In other words, it can be easily incorporated into the business system that you use every day, and it is easy to operate, and even if you make a mistake, you can redo it many times. This time, we used kintone as a business system and implemented it by incorporating it. I will explain the mechanism and function below.
This article is based on Announcement at Cybozu Days 2016 kintone hack. In this article, I will touch on technical points that I could not touch during the presentation.
The following is the kintone application for property management. The name of the property and various characteristics (walking time from the station, age, etc.) are entered here. When you wonder, "How much is the rent for such a property?", Press the "Predict" button. Then, the predicted value of rent will be entered based on the learning result.
All you need to do is press this button. We have developed a mechanism to achieve this under the name karura. Only 3 steps are required to use the prediction function in karura. Of course, there are no consultants at this step.
All three steps are required to make the above one-click data prediction.
Put the plugin in the app you want to use the prediction function.
Prepare a field to enter the predicted value. This is prepared separately because it is assumed that the value entered by a person may be compared with the predicted value.

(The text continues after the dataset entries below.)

-- pv_equiv track=rewrite | github.com/LeDinhNguyen/Python | PFP191/Slot13/homework.py | Bai2
-- ===== SOURCE A (Python) =====
-- def Bai2(string: str) -> str:
--     lower_string = ""
--     upper_string = ""
--     for s in string:
--         if s.islower():
--             lower_string += s
--         if s.isupper():
--             upper_string += s
--
--
--     return lower_string + upper_string
-- ===== SOURCE B (Python) =====
-- def Bai2(string: str) -> str:
--     letters = [c for c in string if c.islower() or c.isupper()]
--     return ''.join(sorted(letters, key=str.isupper))
-- ===== Notes on version B (the rewrite author's own statement) =====
-- stated objective: idiomatic
-- what changed: Replaced the two-accumulator character-by-character string building with a filter of the cased letters followed by one stable sort keyed on isupper (lowercase first, order inside each group preserved by stability).
import Mathlib
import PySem

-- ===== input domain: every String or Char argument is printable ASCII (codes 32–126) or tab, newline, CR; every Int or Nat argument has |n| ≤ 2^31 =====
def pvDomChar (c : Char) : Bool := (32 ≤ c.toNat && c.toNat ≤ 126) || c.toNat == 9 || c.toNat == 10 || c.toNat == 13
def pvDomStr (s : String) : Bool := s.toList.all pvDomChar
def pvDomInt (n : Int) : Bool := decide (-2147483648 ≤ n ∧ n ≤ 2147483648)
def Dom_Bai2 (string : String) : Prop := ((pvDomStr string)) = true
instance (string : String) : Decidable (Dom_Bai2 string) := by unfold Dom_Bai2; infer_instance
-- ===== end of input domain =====

-- B replaces A's two-accumulator single pass with filter-the-cased-letters + one stable sort keyed on isupper (idiomatic; same return value).


-- ===== PORT A =====
def Bai2 (string : String) : String :=
  let r := string.toList.foldl
    (fun (acc : List Char × List Char) s =>
      let acc1 := if PySem.Chars.islower s then (acc.1 ++ [s], acc.2) else acc
      if PySem.Chars.isupper s then (acc1.1, acc1.2 ++ [s]) else acc1)
    ([], [])
  String.mk (r.1 ++ r.2)

-- ===== PORT B =====
def Bai2_alt (string : String) : String :=
  String.mk (PySem.List.sorted
    (string.toList.filter (fun c => PySem.Chars.islower c || PySem.Chars.isupper c))
    (fun c => if PySem.Chars.isupper c then (1 : Nat) else 0) false)

-- ===== PRECONDITION & SPEC =====
def Spec_Bai2 (string : String) (out : String) : Prop := out = Bai2_alt string
instance (string : String) (out : String) : Decidable (Spec_Bai2 string out) := by unfold Spec_Bai2; infer_instance

-- ===== CLAIM (what is proved, stated in full; the proofs are below) =====
def Claim_equal_Bai2 : Prop := ∀ (string : String), Dom_Bai2 string → Spec_Bai2 string (Bai2 string)

-- ===== LEMMAS AND PROOFS =====

-- the sort key used by B
def pvKey (c : Char) : Nat := if PySem.Chars.isupper c then 1 else 0

theorem pv_disj_lu (c : Char) (h : PySem.Chars.islower c = true) :
    PySem.Chars.isupper c = false := by
  simp only [PySem.Chars.islower, Bool.and_eq_true, decide_eq_true_eq] at h
  have hz : ¬ c ≤ 'Z' := fun h2 => absurd (le_trans h.1 h2) (by decide)
  simp [PySem.Chars.isupper, decide_eq_false hz]

-- A's fold collects exactly (filter islower, filter isupper)
theorem pv_foldA (l : List Char) (L U : List Char) :
    l.foldl
      (fun (acc : List Char × List Char) s =>
        let acc1 := if PySem.Chars.islower s then (acc.1 ++ [s], acc.2) else acc
        if PySem.Chars.isupper s then (acc1.1, acc1.2 ++ [s]) else acc1)
      (L, U)
    = (L ++ l.filter PySem.Chars.islower, U ++ l.filter PySem.Chars.isupper) := by
  induction l generalizing L U with
  | nil => simp
  | cons x xs ih =>
    by_cases hl : PySem.Chars.islower x = true
    · simp [List.foldl_cons, hl, pv_disj_lu x hl, ih]
    · simp only [Bool.not_eq_true] at hl
      by_cases hu : PySem.Chars.isupper x = true
      · simp [List.foldl_cons, hl, hu, ih]
      · simp only [Bool.not_eq_true] at hu
        simp [List.foldl_cons, hl, hu, ih]

-- inserting a lowercase letter into "lows ++ ups" puts it at the end of the lows
theorem pv_ins_low (x : Char) (A B : List Char) (hx : PySem.Chars.isupper x = false)
    (hA : ∀ a ∈ A, PySem.Chars.isupper a = false)
    (hB : ∀ b ∈ B, PySem.Chars.isupper b = true) :
    PySem.List.insertBy (fun a b => decide (pvKey a < pvKey b)) x (A ++ B) = A ++ x :: B := by
  induction A with
  | nil =>
    cases B with
    | nil => simp [PySem.List.insertBy]
    | cons b bs =>
      have hb := hB b (by simp)
      simp [PySem.List.insertBy, pvKey, hx, hb]
  | cons a as ih =>
    have ha := hA a (by simp)
    have hc : decide (pvKey x < pvKey a) = false := by simp [pvKey, ha, hx]
    simp only [List.cons_append, PySem.List.insertBy, hc, Bool.false_eq_true, if_false]
    rw [ih (fun y hy => hA y (List.mem_cons_of_mem a hy))]

-- inserting an uppercase letter goes to the very end (its key 1 is maximal)
theorem pv_ins_high (x : Char) (L : List Char) (hx : PySem.Chars.isupper x = true) :
    PySem.List.insertBy (fun a b => decide (pvKey a < pvKey b)) x L = L ++ [x] := by
  induction L with
  | nil => simp [PySem.List.insertBy]
  | cons a as ih =>
    have h1 : pvKey x = 1 := by simp [pvKey, hx]
    have h2 : pvKey a ≤ 1 := by unfold pvKey; split <;> omega
    simp only [PySem.List.insertBy]
    rw [if_neg (by simp; omega), ih]
    simp

-- the insertion-sort fold keeps lows-then-ups, appending each new letter to its group
theorem pv_foldB (l : List Char) (A B : List Char)
    (hA : ∀ a ∈ A, PySem.Chars.isupper a = false)
    (hB : ∀ b ∈ B, PySem.Chars.isupper b = true) :
    l.foldl (fun acc x => PySem.List.insertBy (fun a b => decide (pvKey a < pvKey b)) x acc)
      (A ++ B)
    = (A ++ l.filter (fun c => !PySem.Chars.isupper c)) ++ (B ++ l.filter PySem.Chars.isupper) := by
  induction l generalizing A B with
  | nil => simp
  | cons x xs ih =>
    by_cases hu : PySem.Chars.isupper x = true
    · rw [List.foldl_cons, pv_ins_high x (A ++ B) hu, List.append_assoc]
      rw [ih A (B ++ [x]) hA (by intro b hb; rcases List.mem_append.1 hb with h | h
                                 · exact hB b h
                                 · simp at h; subst h; exact hu)]
      simp [hu]
    · simp only [Bool.not_eq_true] at hu
      rw [List.foldl_cons, pv_ins_low x A B hu hA hB,
        show A ++ x :: B = (A ++ [x]) ++ B by simp]
      rw [ih (A ++ [x]) B (by intro a ha; rcases List.mem_append.1 ha with h | h
                              · exact hA a h
                              · simp at h; subst h; exact hu) hB]
      simp [hu]

theorem pv_sorted_eq (l : List Char) :
    PySem.List.sorted l pvKey false
    = l.filter (fun c => !PySem.Chars.isupper c) ++ l.filter PySem.Chars.isupper := by
  have := pv_foldB l [] [] (by simp) (by simp)
  simpa [PySem.List.sorted] using this

-- the two predicate combinations coincide pointwise (cased-letter ∧ ¬upper ↔ lower, etc.)
theorem pv_pred_low :
    (fun c => !PySem.Chars.isupper c && (PySem.Chars.islower c || PySem.Chars.isupper c))
    = PySem.Chars.islower := by
  funext c
  by_cases hl : PySem.Chars.islower c = true
  · simp [hl, pv_disj_lu c hl]
  · simp only [Bool.not_eq_true] at hl
    cases hu : PySem.Chars.isupper c <;> simp [hl]

theorem pv_pred_high :
    (fun c => PySem.Chars.isupper c && (PySem.Chars.islower c || PySem.Chars.isupper c))
    = PySem.Chars.isupper := by
  funext c
  cases hu : PySem.Chars.isupper c <;> simp

-- ===== VERDICT (by name: the statement is the Claim_ definition above) =====
theorem Bai2_spec : Claim_equal_Bai2 := by
  intro s _
  unfold Spec_Bai2 Bai2 Bai2_alt
  rw [pv_foldA s.toList [] []]
  have : (fun c => if PySem.Chars.isupper c then (1:Nat) else 0) = pvKey := rfl
  rw [this, pv_sorted_eq, List.filter_filter, List.filter_filter, pv_pred_low, pv_pred_high]
  simp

For the field to enter the predicted value, give the field name ending with "_prediction".
From here, we will work on the application (karura) side for learning. Enter the number of the property management application you want to add the prediction function to, and load the application information. Then, set the "field used for prediction" and the "field you want to predict".
After setting this, press the learn button.

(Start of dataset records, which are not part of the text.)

theorem pv_B2 (es : List (Int × Char)) :
    ∀ (pd : Bool) (pi : Int) (acc : List (Int × Char)),
      (∀ t, (∀ q ∈ t, pvSp q = true) → pvRstrip (acc ++ t) = acc) →
      (es.foldl pvBStep (true, pd, pi, acc)).2.2.2 =
        pvRstrip (acc ++ (if pd then [(pi, ' ')] else []) ++ pvColR pd es) := by
  induction es with
  | nil =>
    intro pd pi acc H
    simp only [List.foldl_nil, pvColR, List.append_nil]
    rw [H]
    intro q hq
    cases pd <;> simp at hq
    · simp [hq, pvSp]
  | cons p rest ih =>
    intro pd pi acc H
    by_cases hs : PySem.Chars.isspace p.2
    · cases pd with
      | true =>
        have hstep : pvBStep (true, true, pi, acc) p = (true, true, pi, acc) := by
          simp [pvBStep, hs]
        rw [List.foldl_cons, hstep, ih true pi acc H]
        simp [pvColR, hs]
      | false =>
        have hstep : pvBStep (true, false, pi, acc) p = (true, true, p.1, acc) := by
          simp [pvBStep, hs]
        rw [List.foldl_cons, hstep, ih true p.1 acc H]
        simp [pvColR, hs]
    · have hf : pvSp p = false := pv_sp_of_not_isspace p hs
      cases pd with
      | true =>
        have hstep : pvBStep (true, true, pi, acc) p =
            (true, false, pi, (acc ++ [(pi, ' ')]) ++ [p]) := by
          simp [pvBStep, hs]
        rw [List.foldl_cons, hstep,
          ih false pi ((acc ++ [(pi, ' ')]) ++ [p]) (fun t ht => pv_P_concat _ p hf t ht)]
        simp [pvColR, hs]
      | false =>
        have hstep : pvBStep (true, false, pi, acc) p = (true, false, pi, acc ++ [p]) := by
          simp [pvBStep, hs]
        rw [List.foldl_cons, hstep,
          ih false pi (acc ++ [p]) (fun t ht => pv_P_concat acc p hf t ht)]
        simp [pvColR, hs]

theorem pv_B1 (es : List (Int × Char)) :
    ∀ (pi : Int),
      (es.foldl pvBStep (false, false, pi, [])).2.2.2 =
        pvRstrip (pvLstrip (pvColR true es)) := by
  induction es with
  | nil => intro pi; simp [pvColR, pvLstrip, pvRstrip]
  | cons p rest ih =>
    intro pi
    by_cases hs : PySem.Chars.isspace p.2
    · have hstep : pvBStep (false, false, pi, []) p = (false, false, pi, []) := by
        simp [pvBStep, hs]
      rw [List.foldl_cons, hstep, ih pi]
      simp [pvColR, hs]
    · have hf : pvSp p = false := pv_sp_of_not_isspace p hs
      have hstep : pvBStep (false, false, pi, []) p = (true, false, pi, [p]) := by
        simp [pvBStep, hs]
      have hP : ∀ t, (∀ q ∈ t, pvSp q = true) → pvRstrip ([p] ++ t) = [p] := by
        intro t ht
        have := pv_P_concat [] p hf t ht
        simpa using this
      rw [List.foldl_cons, hstep, pv_B2 rest false pi [p] hP]
      simp [pvColR, hs, pvLstrip, hf]

theorem pv_lstrip_colR (es : List (Int × Char)) :
    pvLstrip (pvColR false es) = pvLstrip (pvColR true es) := by
  cases es with
  | nil => rfl
  | cons p rest =>
    by_cases hs : PySem.Chars.isspace p.2
    · simp [pvColR, hs, pvLstrip, pvSp]
    · simp [pvColR, hs]

-- ===== VERDICT (by name: the statement is the Claim_ definition above) =====
theorem build_norm_map_py_spec : Claim_equal_build_norm_map_py := by
  unfold Claim_equal_build_norm_map_py
  intro text _
  unfold Spec_build_norm_map_py build_norm_map_py build_norm_map_py_alt
  set enum := PySem.List.enumerate text.toList 0 with henum
  set es : List (Int × Char) := enum.map (fun p => (p.1, PySem.Chars.lowerChar p.2)) with hes
  have hA1 : enum.foldl
      (fun acc p => (pvNormChar p.2).foldl (fun a c => a ++ [(p.1, c)]) acc) [] = es := by
    have h1 : (fun (acc : List (Int × Char)) (p : Int × Char) =>
        (pvNormChar p.2).foldl (fun a c => a ++ [(p.1, c)]) acc)
        = fun acc p => acc ++ [(p.1, PySem.Chars.lowerChar p.2)] := by
      funext acc p; simp [pvNormChar]
    rw [h1, hes]
    simpa using pv_foldl_append_map enum (fun p => (p.1, PySem.Chars.lowerChar p.2)) []
  have hB1 : enum.foldl
      (fun st p => (pvNormChar p.2).foldl
        (fun (st : Bool × Bool × Int × List (Int × Char)) c =>
          if PySem.Chars.isspace c then
            (if ¬ st.2.1 ∧ st.1 then (st.1, true, p.1, st.2.2.2) else st)
          else
            (true, false, st.2.2.1,
              (if st.2.1 then st.2.2.2 ++ [(st.2.2.1, ' ')] else st.2.2.2) ++ [(p.1, c)]))
        st)
      (false, false, (0 : Int), ([] : List (Int × Char)))
      = es.foldl pvBStep (false, false, (0 : Int), ([] : List (Int × Char))) := by
    rw [hes, List.foldl_map]
    rfl
  have hAfun : (fun (st : List (Int × Char) × Bool) (p : Int × Char) =>
      if PySem.Chars.isspace p.2 then (if st.2 then st else (st.1 ++ [(p.1, ' ')], true))
      else (st.1 ++ [p], false)) = pvAStep := rfl
  simp only [hA1, hB1, hAfun, pv_collapse_eq es [] false, List.nil_append,
    pv_B1 es 0, pv_strip_eq (pvColR false es), pv_lstrip_colR es]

When the training is completed, the prediction accuracy and advice for improving the model will be displayed as shown below.

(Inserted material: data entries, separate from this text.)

-- B's recursion, mirrored in ZMod 1000000007 (no explicit `%`)
def FZ (m : PySem.Dict Int (List Int)) (full : Nat) : Nat → Int → Nat → ZMod 1000000007
  | 0, _, mask => if mask == full then 1 else 0
  | fuel+1, hat, mask =>
    FZ m full fuel (hat+1) mask +
    (if m.contains hat then
      ((m.getD hat []).map (fun person =>
        if mask &&& (1 <<< person.toNat) == 0 then
          FZ m full fuel (hat+1) (mask ||| (1 <<< person.toNat))
        else 0)).sum
     else 0)

lemma getD_set0 (l : List Int) (i j : Nat) (a : Int) :
    (l.set i a).getD j 0 = if i = j ∧ i < l.length then a else l.getD j 0 := by
  simp only [List.getD_eq_getElem?_getD, List.getElem?_set]
  by_cases h1 : i = j
  · subst h1
    by_cases h2 : i < l.length
    · simp [h2]
    · have : l[i]? = none := by
        rw [List.getElem?_eq_none_iff]; omega
      simp [h2, this]
  · simp [h1]

lemma getD_replicate0 (n i : Nat) : (List.replicate n (0 : Int)).getD i 0 = 0 := by
  simp [List.getD_eq_getElem?_getD, List.getElem?_replicate]
  split <;> simp

lemma sum_swap_list {α β : Type} (s : Finset α) (P : List β) (g : α → β → ZMod 1000000007) :
    ∑ t ∈ s, (P.map (fun b => g t b)).sum = (P.map (fun b => ∑ t ∈ s, g t b)).sum := by
  induction P with
  | nil => simp
  | cons x xs ih => simp [List.map_cons, List.sum_cons, Finset.sum_add_distrib, ih]

lemma and_shift_eq_zero_iff (m p : Nat) : (m &&& (1 <<< p) = 0) ↔ m.testBit p = false := by
  rw [Nat.one_shiftLeft, Nat.and_two_pow]
  cases h : m.testBit p <;> simp [h, (Nat.two_pow_pos p).ne']

lemma testBit_shift_self (p : Nat) : (1 <<< p).testBit p = true := by
  rw [Nat.one_shiftLeft]; exact Nat.testBit_two_pow_self

lemma xor_eq_or_of_unset (x p : Nat) (h : x.testBit p = false) :
    x ^^^ (1 <<< p) = x ||| (1 <<< p) := by
  apply Nat.eq_of_testBit_eq; intro j
  simp only [Nat.testBit_xor, Nat.testBit_or, Nat.one_shiftLeft, Nat.testBit_two_pow]
  by_cases hj : p = j
  · subst hj; simp [h]
  · simp [hj]

lemma or_ne_of_unset (m p : Nat) (h : m.testBit p = false) : m ||| (1 <<< p) ≠ m := by
  intro he
  have : (m ||| (1 <<< p)).testBit p = true := by
    simp [Nat.testBit_or, testBit_shift_self]
  rw [he, h] at this; exact absurd this (by simp)

lemma lt_or_of_unset (m p : Nat) (h : m.testBit p = false) : m < m ||| (1 <<< p) :=
  lt_of_le_of_ne Nat.left_le_or (fun he => or_ne_of_unset m p h he.symm)

lemma shift_lt_pow (p N : Nat) (h : p < N) : 1 <<< p < 1 <<< N := by
  rw [Nat.one_shiftLeft, Nat.one_shiftLeft]
  exact Nat.pow_lt_pow_right (by norm_num) h

-- the key bit identity: (mask set-free at p and mask|bit = t) ↔ (t has bit p and t^bit = mask)
lemma cond_equiv (mk t p : Nat) :
    (mk &&& (1 <<< p) = 0 ∧ mk ||| (1 <<< p) = t) ↔ (t.testBit p = true ∧ t ^^^ (1 <<< p) = mk) := by
  rw [and_shift_eq_zero_iff]
  constructor
  · rintro ⟨h1, rfl⟩
    refine ⟨by simp [Nat.testBit_or, testBit_shift_self], ?_⟩
    apply Nat.eq_of_testBit_eq; intro j
    simp only [Nat.testBit_xor, Nat.testBit_or, Nat.one_shiftLeft, Nat.testBit_two_pow]
    by_cases hj : p = j
    · subst hj; simpa using h1
    · simp [hj]
  · rintro ⟨h1, rfl⟩
    refine ⟨?_, ?_⟩
    · simp only [Nat.testBit_xor, Nat.one_shiftLeft, Nat.testBit_two_pow]
      simp [h1]
    · apply Nat.eq_of_testBit_eq; intro j
      simp only [Nat.testBit_xor, Nat.testBit_or, Nat.one_shiftLeft, Nat.testBit_two_pow]
      by_cases hj : p = j
      · subst hj; simp [h1]
      · simp [hj]

lemma cast_mod_p (a : Int) : ((a % (1000000007 : Int) : Int) : ZMod 1000000007) = (a : ZMod 1000000007) := by
  have h : ((1000000007 : Nat) : Int) = (1000000007 : Int) := by norm_num
  rw [← h]; exact ZMod.intCast_mod a 1000000007

lemma mod_bounds (a : Int) : 0 ≤ a % 1000000007 ∧ a % 1000000007 < 1000000007 :=
  ⟨Int.emod_nonneg a (by norm_num), Int.emod_lt_of_pos a (by norm_num)⟩

-- ========== B side: bounds and cast ==========

lemma altF_bounds (m : PySem.Dict Int (List Int)) (full : Nat) :
    ∀ (k : Nat) (hat : Int) (mask : Nat),
      0 ≤ altF m full k hat mask ∧ altF m full k hat mask < 1000000007 := by
  intro k hat mask
  cases k with
  | zero => simp only [altF]; split <;> norm_num
  | succ k => simp only [altF]; exact mod_bounds _

lemma foldl_if_add_cast (c : Int → Bool) (g : Int → Int) :
    ∀ (L : List Int) (t0 : Int),
      ((L.foldl (fun t per => if c per then t + g per else t) t0 : Int) : ZMod 1000000007) =
        (t0 : ZMod 1000000007) +
          (L.map (fun per => if c per then ((g per : Int) : ZMod 1000000007) else 0)).sum := by
  intro L
  induction L with
  | nil => simp
  | cons x xs ih =>
    intro t0
    simp only [List.foldl_cons, List.map_cons, List.sum_cons]
    by_cases hx : c x
    · rw [ih, if_pos hx, if_pos hx]; push_cast; ring
    · rw [ih, if_neg hx, if_neg hx]; ring

lemma altF_cast (m : PySem.Dict Int (List Int)) (full : Nat) :
    ∀ (k : Nat) (hat : Int) (mask : Nat),
      ((altF m full k hat mask : Int) : ZMod 1000000007) = FZ m full k hat mask := by
  intro k
  induction k with
  | zero => intro hat mask; simp only [altF, FZ]; split <;> simp
  | succ k ih =>
    intro hat mask
    simp only [altF, FZ]
    rw [cast_mod_p]
    by_cases hc : m.contains hat
    · simp only [hc, if_true]
      rw [foldl_if_add_cast (fun per => mask &&& (1 <<< per.toNat) == 0)
        (fun per => altF m full k (hat+1) (mask ||| (1 <<< per.toNat)))]
      rw [ih]
      congr 1
      apply congrArg List.sum
      apply List.map_eq_map_iff.mpr
      intro per _
      by_cases hb : (mask &&& (1 <<< per.toNat) == 0) <;> simp [hb, ih]
    · simp [hc, ih]

-- ========== buildMap: every recorded person is a valid index ==========

lemma inner_inv (p : Int) (Q : Int → Prop) (hQ : Q p) :
    ∀ (L : List Int) (d : PySem.Dict Int (List Int)),
      (∀ h per, per ∈ d.getD h [] → Q per) →
      ∀ h per, per ∈ (L.foldl (fun d hat => d.modify hat [] (· ++ [p])) d).getD h [] → Q per := by
  intro L
  induction L with
  | nil => intro d hd; simpa using hd
  | cons x xs ih =>
    intro d hd h per hmem
    refine ih _ ?_ h per hmem
    intro h' per' hmem'
    rw [PySem.Dict.getD_modify] at hmem'
    by_cases hx : h' = x
    · rw [if_pos hx] at hmem'
      rcases List.mem_append.mp hmem' with h1 | h1
      · exact hd _ _ h1
      · simp at h1; subst h1; exact hQ
    · rw [if_neg hx] at hmem'
      exact hd _ _ hmem'

lemma outer_inv (Q : Int → Prop) :
    ∀ (L : List (Int × List Int)) (d : PySem.Dict Int (List Int)),
      (∀ h per, per ∈ d.getD h [] → Q per) →
      (∀ pl ∈ L, Q pl.1) →
      ∀ h per, per ∈ (L.foldl (fun d pl => pl.2.foldl (fun d hat => d.modify hat [] (· ++ [pl.1])) d) d).getD h [] → Q per := by
  intro L
  induction L with
  | nil => intro d hd _; simpa using hd
  | cons x xs ih =>
    intro d hd hL h per hmem
    refine ih _ ?_ (fun pl hpl => hL pl (List.mem_cons_of_mem _ hpl)) h per hmem
    exact inner_inv x.1 Q (hL x (List.mem_cons_self)) x.2 d hd

lemma buildMap_persons (hats : List (List Int)) :
    ∀ h per, per ∈ (buildMap hats).getD h [] → 0 ≤ per ∧ per.toNat < hats.length := by
  unfold buildMap
  apply outer_inv
  · intro h per hmem; simp [PySem.Dict.getD_empty] at hmem
  · intro pl hpl
    rcases (PySem.List.mem_enumerate_iff _ _ _).mp hpl with ⟨k, hk, hpl'⟩
    subst hpl'
    constructor
    · simp
    · simp; omega

-- ========== A side: the per-person fold ==========

lemma aInner_spec (N : Nat) :
    ∀ (people : List Int) (mask : Nat) (dp : List Int),
      dp.length = 1 <<< N → Bnd dp → mask < 1 <<< N →
      (∀ per ∈ people, 0 ≤ per ∧ per.toNat < N) →
      (aInner 1000000007 people mask dp).length = dp.length ∧
      Bnd (aInner 1000000007 people mask dp) ∧
      (∀ i ≤ mask, (aInner 1000000007 people mask dp).getD i 0 = dp.getD i 0) ∧
      (∀ t : Nat, dpZ (aInner 1000000007 people mask dp) t = dpZ dp t +
        (people.map (fun per =>
          if mask &&& (1 <<< per.toNat) = 0 ∧ mask ||| (1 <<< per.toNat) = t
          then dpZ dp mask else 0)).sum) := by
  intro people
  induction people with
  | nil => intro mask dp hlen hb hm _; refine ⟨rfl, hb, fun _ _ => rfl, fun t => by simp [aInner]⟩
  | cons per rest ih =>
    intro mask dp hlen hb hm hp
    have hper := hp per List.mem_cons_self
    have hrest : ∀ q ∈ rest, 0 ≤ q ∧ q.toNat < N := fun q hq => hp q (List.mem_cons_of_mem _ hq)
    by_cases hset : mask &&& (1 <<< per.toNat) = 0
    · -- bit free: one in-place update, then the rest
      have hbit : mask.testBit per.toNat = false := (and_shift_eq_zero_iff _ _).mp hset
      set nm := mask ||| (1 <<< per.toNat) with hnm
      have hnmlt : nm < 1 <<< N := by
        have hm' : mask < 2 ^ N := by rwa [Nat.one_shiftLeft N] at hm
        have h2' : 1 <<< per.toNat < 2 ^ N := by
          have := shift_lt_pow per.toNat N hper.2
          rwa [Nat.one_shiftLeft N] at this
        have h3 : mask ||| 1 <<< per.toNat < 2 ^ N := Nat.or_lt_two_pow hm' h2'
        rw [hnm, Nat.one_shiftLeft N]
        exact h3
      have hgt : mask < nm := lt_or_of_unset mask per.toNat hbit
      set dp' := dp.set nm ((dp.getD nm 0 + dp.getD mask 0) % 1000000007) with hdp'
      have hlen' : dp'.length = dp.length := by simp [hdp']
      have hget' : ∀ j : Nat, dp'.getD j 0 =
          if nm = j ∧ nm < dp.length then (dp.getD nm 0 + dp.getD mask 0) % 1000000007
          else dp.getD j 0 := fun j => getD_set0 dp nm j _
      have hb' : Bnd dp' := by
        intro i; rw [hget']; split
        · exact mod_bounds _
        · exact hb i
      have hlow : ∀ i ≤ mask, dp'.getD i 0 = dp.getD i 0 := by
        intro i hi; rw [hget']; rw [if_neg]; rintro ⟨h1, -⟩; omega
      have hmaskval : dp'.getD mask 0 = dp.getD mask 0 := hlow mask le_rfl
      have hstep : aInner 1000000007 (per :: rest) mask dp = aInner 1000000007 rest mask dp' := by
        simp only [aInner, List.foldl_cons]
        rw [if_pos (by simpa using hset)]
      obtain ⟨l1, b1, lo1, s1⟩ := ih mask dp' (by rw [hlen', hlen]) hb' hm hrest
      rw [hstep]
      refine ⟨by rw [l1, hlen'], b1, ?_, ?_⟩
      · intro i hi; rw [lo1 i hi, hlow i hi]
      · intro t
        rw [s1 t]
        have hZmask : dpZ dp' mask = dpZ dp mask := by unfold dpZ; rw [hmaskval]
        have hZt : dpZ dp' t = dpZ dp t +
            (if mask &&& (1 <<< per.toNat) = 0 ∧ mask ||| (1 <<< per.toNat) = t
             then dpZ dp mask else 0) := by
          unfold dpZ; rw [hget']
          by_cases ht : nm = t
          · subst ht
            rw [if_pos ⟨rfl, by omega⟩, if_pos ⟨hset, rfl⟩, cast_mod_p]
            push_cast; ring
          · rw [if_neg (by rintro ⟨h1, -⟩; exact ht h1), if_neg (by rintro ⟨-, h2⟩; exact ht h2)]
            ring
        rw [hZt]
        simp only [List.map_cons, List.sum_cons]
        have : (rest.map (fun q =>
            if mask &&& (1 <<< q.toNat) = 0 ∧ mask ||| (1 <<< q.toNat) = t
            then dpZ dp' mask else 0)).sum =
          (rest.map (fun q =>
            if mask &&& (1 <<< q.toNat) = 0 ∧ mask ||| (1 <<< q.toNat) = t
            then dpZ dp mask else 0)).sum := by
          apply congrArg List.sum
          apply List.map_eq_map_iff.mpr
          intro q _; rw [hZmask]
        rw [this]; ring
    · -- bit taken: skip this person
      have hstep : aInner 1000000007 (per :: rest) mask dp = aInner 1000000007 rest mask dp := by
        simp only [aInner, List.foldl_cons]
        rw [if_neg (by simpa using hset)]
      obtain ⟨l1, b1, lo1, s1⟩ := ih mask dp hlen hb hm hrest
      rw [hstep]
      refine ⟨l1, b1, lo1, ?_⟩
      intro t
      rw [s1 t]
      simp only [List.map_cons, List.sum_cons]
      rw [if_neg (by rintro ⟨h1, -⟩; exact hset h1)]
      ring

This completes the preparation. The prediction function can now be used on the application side. This demo is a fairly simple value prediction, but it also supports classification and non-linear prediction. And the user does not have to support whether it is a value prediction or a classification. It automatically determines and switches models internally.
This mechanism, karura, cuts all the troublesome parts in machine learning.
As shown in the figure above, the following points are automatically performed.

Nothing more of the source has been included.